The Ones and Zeros of Numpy as np

As with any good project nowadays, there eventually came a point when some machine learning based classification "needed" to come into play (this is more of a joke, as you should seek to use the right tool for the job).

There are a lot of different toolkits for working with datasets for the purpose of data mining, feature extraction and classification. Scikit learn is a Python package that was written by some interns over at Google. It is easily installed using pip install -U scikit-learn.

Support Vector Classifier (SVC) is a common classifier that can be used for multiple classes. It is a part of the group of machine learning algorithms known as Support Vector Machines (SVM).

Lets say we wanted to classify a set of X, Y corrdinates into two groups; positive and negative numbers. We could use a SVC to train a dataset for prediction of future inputs.

  • 0 will represent the group of positive coordinates
  • 1 will represent the group of negative coordinates
import numpy as np
from sklearn import svm

# define positive and negative coordinates
positive = np.array([[1,1], [5,5], [2,3], [2,4]])
negative = np.array([[-1,-1], [-3,-4], [-5, -1], [-2,-2]])

Positive and negative pairs of coordinates have now been created. These represent the groups 0 and 1 respectively. We will use this information to train a classifier and then test some new coordinates to see how accurate it has been trained. Usually real datasets are much larger, but this is simple.

# generate X data for the classifer by combining the positive and negative numbers
X = np.vstack((positive, negative))

# generate y group labels for the data
y = [0,0,0,0,1,1,1,1]
# or using the ones and zeros of np!
# might not seem like much here, but on larger datasets, this helps a lot!
y = np.append(np.zeros(positive.shape[0]), np.ones(negative.shape[0]))
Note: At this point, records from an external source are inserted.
-- ===== PORT B =====
-- Source B's 'while m <= mx' block scan.  The recursion argument 'max (p.2 + 1) (m + 1)'
-- is Python's 'nxt + 1' with a termination guard: for every start 1 ≤ m the jump
-- target nxt is ≥ m (blockLoop_pair_ge below), so the guard never alters the value
-- on any run that starts at m = 1 as solve_alt's does.
def blockLoop (K : Int) (A : List Int) (mx : Int) (m : Int) : Int :=
  if _h : m ≤ mx then
    let p := A.foldl (fun (p : Int × Int) a =>
      let q := PySem.Int.floordiv (a - 1) m
      (p.1 + q, if 0 < q then min p.2 (PySem.Int.floordiv (a - 1) q) else p.2)) (0, mx)
    if p.1 ≤ K then m else blockLoop K A mx (max (p.2 + 1) (m + 1))
  else mx
termination_by (mx + 1 - m).toNat
decreasing_by omega

def solve_alt (N : Int) (K : Int) (A : List Int) : Int :=
  let mx := (PySem.List.max? A (fun x => x)).getD 0
  blockLoop K A mx 1

-- ===== PRECONDITION & SPEC =====
-- Pre_ excludes the empty list (A raises ValueError in max) and lists mixing a negative
-- entry with an entry above 1: there the cut-count is not monotone in the segment length
-- and A's binary-search answer is an accident of which midpoints it happens to probe.
def Pre_solve (N : Int) (K : Int) (A : List Int) : Prop :=
  A ≠ [] ∧ ((∀ a ∈ A, 0 ≤ a) ∨ (∀ a ∈ A, a ≤ 1))
instance (N : Int) (K : Int) (A : List Int) : Decidable (Pre_solve N K A) := by unfold Pre_solve; infer_instance
def pvWitness_solve : Int × Int × List Int := (3, 2, [7, 4, 5])
def Spec_solve (N : Int) (K : Int) (A : List Int) (out : Int) : Prop := out = solve_alt N K A
instance (N : Int) (K : Int) (A : List Int) (out : Int) : Decidable (Spec_solve N K A out) := by unfold Spec_solve; infer_instance

-- ===== CLAIM (what is proved, stated in full; the proofs are below) =====
def Claim_equal_solve : Prop := ∀ (N : Int) (K : Int) (A : List Int), Dom_solve N K A → Pre_solve N K A → Spec_solve N K A (solve N K A)

-- ===== LEMMAS AND PROOFS =====

-- the cut count both programs evaluate
def cuts (A : List Int) (m : Int) : Int :=
  A.foldl (fun acc a => acc + PySem.Int.floordiv (a - 1) m) 0

theorem cuts_foldl_shift (A : List Int) (m c : Int) :
    A.foldl (fun acc a => acc + PySem.Int.floordiv (a - 1) m) c = c + cuts A m := by
  induction A generalizing c with
  | nil => simp [cuts]
  | cons a A ih =>
      simp only [cuts, List.foldl_cons] at *
      rw [ih, ih (0 + _)]
      ring
-- pv_equiv track=rewrite | github.com/sozelfist/Python-Fundamentals | algorithms/dynamic_programming/max_difference_pair.py | max_difference_pairs
-- ===== SOURCE A (Python) =====
-- def max_difference_pairs(arr: list[int]) -> tuple[int, tuple[int, int]]:
--     """
--     Finds the maximum difference between pairs of elements in an array.
--
--     Args:
--         arr (List[int]): Input array of integers.
--
--     Returns:
--         Tuple[int, Tuple[int, int]]: Maximum difference between pairs
--         of elements and the pair (i, j) where arr[i] and arr[j] gives
--         the maximum difference.
--     """
--     if not arr or len(arr) < 2:
--         return 0, None
--
--     min_val = arr[0]
--     max_diff = 0
--     max_pair = (0, 0)
--
--     strictly_decreasing = True
--
--     for i in range(1, len(arr)):
--         if arr[i] > min_val:
--             if arr[i] - min_val > max_diff:
--                 max_diff = arr[i] - min_val
--                 max_pair = (min_val, arr[i])
--             strictly_decreasing = False
--         elif arr[i] == min_val:
--             continue
--         else:
--             min_val = arr[i]
--
--     if strictly_decreasing:
--         return 0, None
--
--     return max_diff, max_pair
-- ===== SOURCE B (Python) =====
-- def max_difference_pairs(arr: list[int]) -> tuple[int, tuple[int, int]]:
--     if not arr or len(arr) < 2:
--         return 0, None
--     # pass 1: mins[j-1] = min(arr[0..j-1])
--     mins = [arr[0]]
--     for x in arr[1:-1]:
--         m = mins[-1]
--         mins.append(m if m < x else x)
--     # pass 2: best strictly-improving difference
--     best, pair = 0, None
--     for m, y in zip(mins, arr[1:]):
--         if y - m > best:
--             best, pair = y - m, (m, y)
--     return best, pair
-- ===== Notes on version B (the rewrite author's own statement) =====
-- stated objective: alternative
-- what changed: Replaces A's single loop with mutable running state (min, best, pair, strictly_decreasing flag) by a two-pass decomposition: first build an explicit prefix-minimum table, then scan arr[1:] zipped with the table updating only (best, pair); the flag disappears because pair stays None exactly when no element ever exceeds its prefix minimum.
import Mathlib
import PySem

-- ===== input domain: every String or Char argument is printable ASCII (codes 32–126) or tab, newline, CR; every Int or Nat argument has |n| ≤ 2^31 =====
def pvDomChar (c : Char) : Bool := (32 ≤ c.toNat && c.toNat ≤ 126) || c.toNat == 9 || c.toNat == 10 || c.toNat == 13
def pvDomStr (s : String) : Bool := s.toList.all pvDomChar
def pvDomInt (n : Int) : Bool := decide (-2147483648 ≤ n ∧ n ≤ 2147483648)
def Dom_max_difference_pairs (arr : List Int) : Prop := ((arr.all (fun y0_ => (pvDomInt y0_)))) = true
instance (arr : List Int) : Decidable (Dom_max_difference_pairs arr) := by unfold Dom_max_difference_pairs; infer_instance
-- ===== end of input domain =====

-- B replaces A's single loop over running (min, best, pair, flag) state by a two-pass
-- decomposition: an explicit prefix-minimum table, then a scan of zip(mins, arr[1:]);
-- same O(n) cost ("alternative", not claimed faster).

-- ===== PORT A =====
-- loop body of A's `for i in range(1, len(arr))`; state (min_val, max_diff, max_pair, strictly_decreasing)
def pvAStep (s : Int × Int × (Int × Int) × Bool) (a : Int) : Int × Int × (Int × Int) × Bool :=
  if a > s.1 then
    if a - s.1 > s.2.1 then (s.1, a - s.1, (s.1, a), false)
    else (s.1, s.2.1, s.2.2.1, false)
  else if a = s.1 then s
  else (a, s.2.1, s.2.2.1, s.2.2.2)

def max_difference_pairs (arr : List Int) : Int × (Option (Int × Int)) :=
  match arr with
  | [] => (0, none)                                   -- `if not arr or len(arr) < 2`
  | h :: t =>
    if t.isEmpty then (0, none)
    else
      let s := t.foldl pvAStep (h, 0, (0, 0), true)
      if s.2.2.2 then (0, none) else (s.2.1, some s.2.2.1)

-- ===== PORT B =====
-- `mins = [arr[0]]; for x in arr[1:-1]: mins.append(min(mins[-1], x))`,
-- the append loop realised as structural recursion carrying mins[-1]
def pvBuildMins (m : Int) : List Int → List Int
  | [] => []
  | x :: xs => (if m < x then m else x) :: pvBuildMins (if m < x then m else x) xs

-- loop body of B's `for m, y in zip(mins, arr[1:])`
def pvBStep (s : Int × Option (Int × Int)) (p : Int × Int) : Int × Option (Int × Int) :=
  if p.2 - p.1 > s.1 then (p.2 - p.1, some (p.1, p.2)) else s

def max_difference_pairs_alt (arr : List Int) : Int × (Option (Int × Int)) :=
  match arr with
  | [] => (0, none)                                   -- `if not arr or len(arr) < 2`
  | h :: t =>
    if t.isEmpty then (0, none)
    else
      let mins := h :: pvBuildMins h t.dropLast
      (mins.zip t).foldl pvBStep (0, none)

-- ===== PRECONDITION & SPEC =====
def Spec_max_difference_pairs (arr : List Int) (out : Int × (Option (Int × Int))) : Prop := out = max_difference_pairs_alt arr
instance (arr : List Int) (out : Int × (Option (Int × Int))) : Decidable (Spec_max_difference_pairs arr out) := by unfold Spec_max_difference_pairs; infer_instance

-- ===== CLAIM (what is proved, stated in full; the proofs are below) =====
def Claim_equal_max_difference_pairs : Prop := ∀ (arr : List Int), Dom_max_difference_pairs arr → Spec_max_difference_pairs arr (max_difference_pairs arr)

-- ===== LEMMAS AND PROOFS =====

-- reference recursion bridging both ports: running min + strict best-update
def pvRun (mv : Int) (s : Int × Option (Int × Int)) : List Int → Int × Option (Int × Int)
  | [] => s
  | a :: t => pvRun (if mv < a then mv else a)
      (if a - mv > s.1 then (a - mv, some (mv, a)) else s) t

theorem pv_zipfold (t : List Int) : ∀ (m : Int) (s : Int × Option (Int × Int)),
    ((m :: pvBuildMins m t.dropLast).zip t).foldl pvBStep s = pvRun m s t := by
  induction t with
  | nil => intro m s; simp [pvRun]
  | cons a t ih =>
    intro m s
    cases t with
    | nil => simp [pvBuildMins, pvRun, pvBStep]
    | cons b t' =>
      have hdl : (a :: b :: t').dropLast = a :: (b :: t').dropLast := rfl
      rw [hdl]
      simp only [pvBuildMins, List.zip, List.zipWith, List.foldl, pvRun, pvBStep]
      exact ih (if m < a then m else a) _

theorem pv_afold (t : List Int) : ∀ (mv md : Int) (mp : Int × Int) (sd : Bool)
    (p : Option (Int × Int)),
    0 ≤ md → (sd = true → p = none ∧ md = 0) → (sd = false → p = some mp) →
    (if (t.foldl pvAStep (mv, md, mp, sd)).2.2.2 then ((0 : Int), (none : Option (Int × Int)))
     else ((t.foldl pvAStep (mv, md, mp, sd)).2.1, some (t.foldl pvAStep (mv, md, mp, sd)).2.2.1))
    = pvRun mv (md, p) t := by
  induction t with
  | nil =>
    intro mv md mp sd p hmd ht hf
    cases sd with
    | true => obtain ⟨hp, h0⟩ := ht rfl; simp [pvRun, hp, h0]
    | false => simp [pvRun, hf rfl]
  | cons a t ih =>
    intro mv md mp sd p hmd ht hf
    simp only [List.foldl_cons, pvRun]
    by_cases hgt : a > mv
    · rw [if_pos (show mv < a from hgt)]
      by_cases himp : a - mv > md
      · rw [show pvAStep (mv, md, mp, sd) a = (mv, a - mv, (mv, a), false) from by
              simp [pvAStep, hgt, himp],
            if_pos himp]
        exact ih mv (a - mv) (mv, a) false (some (mv, a)) (by omega) (by simp) (fun _ => rfl)
      · have hsd : sd = false := by
          cases sd with
          | true => obtain ⟨_, h0⟩ := ht rfl; omega
          | false => rfl
        subst hsd
        rw [show pvAStep (mv, md, mp, false) a = (mv, md, mp, false) from by
              simp [pvAStep, hgt, himp],
            if_neg himp]
        exact ih mv md mp false p hmd (by simp) (fun _ => hf rfl)
    · by_cases heq : a = mv
      · subst heq
        rw [show pvAStep (a, md, mp, sd) a = (a, md, mp, sd) from by simp [pvAStep],
            if_neg (by omega : ¬ a - a > md), if_neg (by omega : ¬ a < a)]
        exact ih a md mp sd p hmd ht hf
      · rw [show pvAStep (mv, md, mp, sd) a = (a, md, mp, sd) from by
              simp [pvAStep, hgt, heq],
            if_neg (by omega : ¬ a - mv > md), if_neg (by omega : ¬ mv < a)]
        exact ih a md mp sd p hmd ht hf

-- ===== VERDICT (by name: the statement is the Claim_ definition above) =====
theorem max_difference_pairs_spec : Claim_equal_max_difference_pairs := by
  intro arr _
  unfold Spec_max_difference_pairs max_difference_pairs max_difference_pairs_alt
  cases arr with
  | nil => rfl
  | cons h t =>
    cases t with
    | nil => rfl
    | cons b t' =>
      simp only [List.isEmpty_cons, Bool.false_eq_true, if_false]
      rw [pv_zipfold]
      exact pv_afold (b :: t') h 0 (0, 0) true none le_rfl (fun _ => ⟨rfl, rfl⟩) (by simp)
The classfier takes samples of both groups (X), while an array of binary group labels(y), 1 and 0, were created to classify the training data.

The model for the data can then be fit using sklearn.svm.

clf = svm.SVC(kernel='linear')
fit = clf.fit(X, y)

The output of this command on in a print statement is probably similar to,

>>>print fit
SVC(C=1.0, cache_size=200, class_weight=None, coef0=0.0,
  decision_function_shape=None, degree=3, gamma='auto', kernel='linear',
  max_iter=-1, probability=False, random_state=None, shrinking=True,
  tol=0.001, verbose=False)

Yay! We have now trained our classifier.

Lets see how well we did but trying a few test cases.

Points can be passed as an array, or individual coordinates using,

predict = fit.predict([[1,4]])

A score can be derived using a set of labeled test data such as

score = fit.score([[2,3],[4,1],[5,4],[2,1],[4,3]], np.zeros(5))

for testing new positive coordinates. The same can be done with negative corrdinates or any combination of both.

Print out the results.

print "predict ", predict # -> [0]
print "score ", score # -> [1.0]

np.ones and np.zeros. A new appreciation. Perfect classification.